▸ WORK REQUEST
Please repeat exactly the lines below from the one containing "exact fold_push s rest _ _ h" down to the one containing "pvC ln rows x y last (cx, cy)", both included, and nothing else.

(Dataset entries)
========================================================================
lemma seg_push {ln rows x y last c r : Int} {s rest : List Int}
    (h : pvC ln rows x y last (c, r) = true → pvIdx ln (c, r) ∉ s) :
    List.foldl PySem.Set.add s (pvSeg ln rows x y last c r ++ rest) =
      List.foldl PySem.Set.add (s ++ pvSeg ln rows x y last c r) rest := by
  unfold pvSeg
  exact fold_push s rest _ _ h

lemma pvC_bounds {ln rows x y last c r : Int} (h : pvC ln rows x y last (c, r) = true) :
    0 ≤ c ∧ c < ln := by
  rw [pvC, decide_eq_true_eq] at h
  exact ⟨h.1, h.2.1⟩

lemma fold_step (ln rows x y last c0 c1 c2 : Int) (s : List Int)
    (hmem : ∀ cx cy, (cx = c0 ∨ cx = c1) → (cy = y - 1 ∨ cy = y ∨ cy = y + 1) →
      pvC ln rows x y last (cx, cy) = true → pvIdx ln (cx, cy) ∈ s)
    (hub : ∀ a ∈ s, ∃ p : Int × Int, 0 ≤ p.1 ∧ p.1 < ln ∧ p.1 < c2 ∧ a = pvIdx ln p)
    (hc4 : pvC ln rows x y last (c0, y) = false) :
    List.foldl PySem.Set.add s (pvFlt ln rows x y last
      [(c0, y - 1), (c1, y - 1), (c2, y - 1), (c0, y), (c2, y), (c0, y + 1), (c1, y + 1), (c2, y + 1)])
    = s ++ pvFlt ln rows x y last [(c2, y - 1), (c2, y), (c2, y + 1)] := by
  have hfresh : ∀ (r : Int), pvC ln rows x y last (c2, r) = true → pvIdx ln (c2, r) ∉ s := by
    intro r hc hm
    obtain ⟨p, hp1, hp2, hp3, hp4⟩ := hub _ hm
    have hb := pvC_bounds hc
    exact idx_ne ln hp1 hp2 hb.1 hb.2 (Or.inl (by omega)) (by simpa [pvIdx] using hp4.symm)
  have hfresh2 : ∀ (r r' : Int), r ≠ r' → pvC ln rows x y last (c2, r) = true →
      pvIdx ln (c2, r) ∉ pvSeg ln rows x y last c2 r' := by
    intro r r' hrr hc hm
    rw [mem_pvSeg] at hm
    have hb := pvC_bounds hc
    exact idx_ne ln hb.1 hb.2 hb.1 hb.2 (Or.inr hrr) (by simpa [pvIdx] using hm.2)
  have hseg4 : pvSeg ln rows x y last c0 y = [] := by
    simp [pvSeg, hc4]
  simp only [pvFlt_pair_cons, pvFlt_nil, hseg4, List.nil_append]
  rw [seg_skip (fun hc => hmem _ _ (Or.inl rfl) (Or.inl rfl) hc)]
  rw [seg_skip (fun hc => hmem _ _ (Or.inr rfl) (Or.inl rfl) hc)]
  rw [seg_push (hfresh _)]
  rw [seg_push (fun hc => by
    intro hm
    rcases List.mem_append.mp hm with hm | hm
    · exact hfresh _ hc hm
    · exact hfresh2 _ _ (by omega) hc hm)]
  rw [seg_skip (fun hc => List.mem_append_left _ (List.mem_append_left _
    (hmem _ _ (Or.inl rfl) (Or.inr (Or.inr rfl)) hc)))]
  rw [seg_skip (fun hc => List.mem_append_left _ (List.mem_append_left _
    (hmem _ _ (Or.inr rfl) (Or.inr (Or.inr rfl)) hc)))]
  rw [seg_push (fun hc => by
    intro hm
    rcases List.mem_append.mp hm with hm | hm
    · rcases List.mem_append.mp hm with hm | hm
      · exact hfresh _ hc hm
      · exact hfresh2 _ _ (by omega) hc hm
    · exact hfresh2 _ _ (by omega) hc hm)]
  simp [List.append_assoc]

lemma edge_nodup (y c : Int) : (pvEdge y c).Nodup := by
  simp [pvEdge, Prod.ext_iff]
  omega

lemma cells_nodup (x y : Int) (e : Nat) : (pvCellsE x y e).Nodup := by
  induction e with
  | zero =>
    simp [pvCellsE, pvBlock, Prod.ext_iff]
    omega
  | succ e ih =>
    rw [cells_succ]
    refine List.Nodup.append ih (edge_nodup _ _) ?_
    intro p hp hq
    have h1 := cells_ub x y e p hp
    rcases p with ⟨a, b⟩
    simp [pvEdge, Prod.ext_iff] at hq
    omega

lemma main_ind (ln rows x y last : Int) (L : Nat) (hL : 1 ≤ L) (hlast : last = x + L - 1) :
    ∀ e : Nat, e + 1 ≤ L →
      PySem.Set.ofList ((List.range (e + 1)).flatMap
          (fun (k : Nat) => pvFlt ln rows x y last (pvStep x y (k : Int))))
        = pvFlt ln rows x y last (pvCellsE x y e) := by
  intro e
  induction e with
  | zero =>
    intro _
    have hstep0 : pvStep x y ((0 : Nat) : Int) =
        [(x - 1, y - 1), (x, y - 1), (x + 1, y - 1), (x - 1, y), (x + 1, y),
         (x - 1, y + 1), (x, y + 1), (x + 1, y + 1)] := by
      simp [pvStep, Prod.ext_iff]
      omega
    have hcell0 : pvCellsE x y 0 = pvBlock x y := by simp [pvCellsE]
    have hcenter : pvC ln rows x y last (x, y) = false :=
      decide_eq_false (fun hc => hc.2.2.2.2 ⟨rfl, le_refl x, by omega⟩)
    have hflt : pvFlt ln rows x y last (pvCellsE x y 0) =
        pvFlt ln rows x y last (pvStep x y ((0 : Nat) : Int)) := by
      rw [hcell0, hstep0]
      simp only [pvBlock, pvFlt_cons, pvFlt_nil, hcenter]
      simp
    rw [List.range_one]
    simp only [List.flatMap_cons, List.flatMap_nil, List.append_nil]
    rw [hflt]
    refine ofList_self (nodup_pvFlt _ _ _ _ _ _ ?_)
    rw [hstep0]
    simp [Prod.ext_iff]
    omega
  | succ e ih =>
    intro he1
    rw [List.range_succ]
    simp only [List.flatMap_append, List.flatMap_cons, List.flatMap_nil, List.append_nil]
    rw [ofList_append_foldl, ih (by omega)]
    have hstep : pvStep x y ((e + 1 : Nat) : Int) =
        [(x + e, y - 1), (x + 1 + e, y - 1), (x + 2 + e, y - 1), (x + e, y),
         (x + 2 + e, y), (x + e, y + 1), (x + 1 + e, y + 1), (x + 2 + e, y + 1)] := by
      simp [pvStep, Prod.ext_iff]
      omega
    rw [hstep, cells_succ, pvFlt_append]
    have hedge : pvEdge y (x + 2 + (e : Int)) = [(x + 2 + (e : Int), y - 1),
        (x + 2 + (e : Int), y), (x + 2 + (e : Int), y + 1)] := rfl
    rw [hedge]
    refine fold_step ln rows x y last (x + e) (x + 1 + e) (x + 2 + e) _ ?_ ?_ ?_
    · intro cx cy hcx hcy hc
      rw [mem_pvFlt]
      refine ⟨(cx, cy), cells_mem x y e cx cy hcy (by omega) (by omega), hc, rfl⟩
    · intro a ha
      rw [mem_pvFlt] at ha
      obtain ⟨p, hp, hcp, hip⟩ := ha
      have hub := cells_ub x y e p hp
      have hb := by
        rw [pvC, decide_eq_true_eq] at hcp
        exact hcp
      exact ⟨p, hb.1, hb.2.1, by omega, hip.symm⟩
    · exact decide_eq_false (fun hc => hc.2.2.2.2 ⟨rfl, by omega, by omega⟩)


-- ===== VERDICT (by name: the statement is the Claim_ definition above) =====
theorem get_neighbour_positions_spec : Claim_equal_get_neighbour_positions := by
  unfold Claim_equal_get_neighbour_positions
  intro n data ln x y hDom hPre
  unfold Spec_get_neighbour_positions
  by_cases h0 : PySem.Str.len n = 0
  · rw [A_eq]
    unfold get_neighbour_positions_alt
    rw [if_pos h0, h0]
    simp
  · have hlen := PySem.Str.len_eq n
    set L := (PySem.Str.len n).toNat with hLdef
    have hcast : PySem.Str.len n = (L : Int) := by omega
    have hL1 : 1 ≤ L := by omega
    rw [A_eq, B_eq n data ln x y h0, hcast]
    have hrange : PySem.List.pyRange 0 (L : Int) 1 = (List.range L).map (fun (k : Nat) => (k : Int)) := by
      rw [PySem.List.pyRange_one]
      simp
    rw [hrange, List.flatMap_map]
    have hmain := main_ind ln (PySem.Int.floordiv (PySem.Str.len data) ln) x y
      (x + (L : Int) - 1) L hL1 rfl (L - 1) (by omega)
    rw [Nat.sub_add_cancel hL1] at hmain
    calc PySem.Set.ofList ((List.range L).flatMap
            ((fun (i : Int) => pvFlt ln (PySem.Int.floordiv (PySem.Str.len data) ln) x y
              (x + (L : Int) - 1) (pvStep x y i)) ∘ (fun (k : Nat) => (k : Int))))
        = pvFlt ln (PySem.Int.floordiv (PySem.Str.len data) ln) x y (x + (L : Int) - 1)
            (pvCellsE x y (L - 1)) := hmain
      _ = PySem.Set.ofList (pvFlt ln (PySem.Int.floordiv (PySem.Str.len data) ln) x y
            (x + (L : Int) - 1) (pvCellsE x y (L - 1))) :=
          (ofList_self (nodup_pvFlt _ _ _ _ _ _ (cells_nodup x y (L - 1)))).symm
      _ = List.foldl PySem.Set.add [] (pvFlt ln (PySem.Int.floordiv (PySem.Str.len data) ln) x y
            (x + (L : Int) - 1) (pvCellsE x y (L - 1))) := PySem.Set.ofList_eq_foldl _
========================================================================
▸ ANSWER SECTION
  exact fold_push s rest _ _ h

lemma pvC_bounds {ln rows x y last c r : Int} (h : pvC ln rows x y last (c, r) = true) :
    0 ≤ c ∧ c < ln := by
  rw [pvC, decide_eq_true_eq] at h
  exact ⟨h.1, h.2.1⟩

lemma fold_step (ln rows x y last c0 c1 c2 : Int) (s : List Int)
    (hmem : ∀ cx cy, (cx = c0 ∨ cx = c1) → (cy = y - 1 ∨ cy = y ∨ cy = y + 1) →
      pvC ln rows x y last (cx, cy) = true → pvIdx ln (cx, cy) ∈ s)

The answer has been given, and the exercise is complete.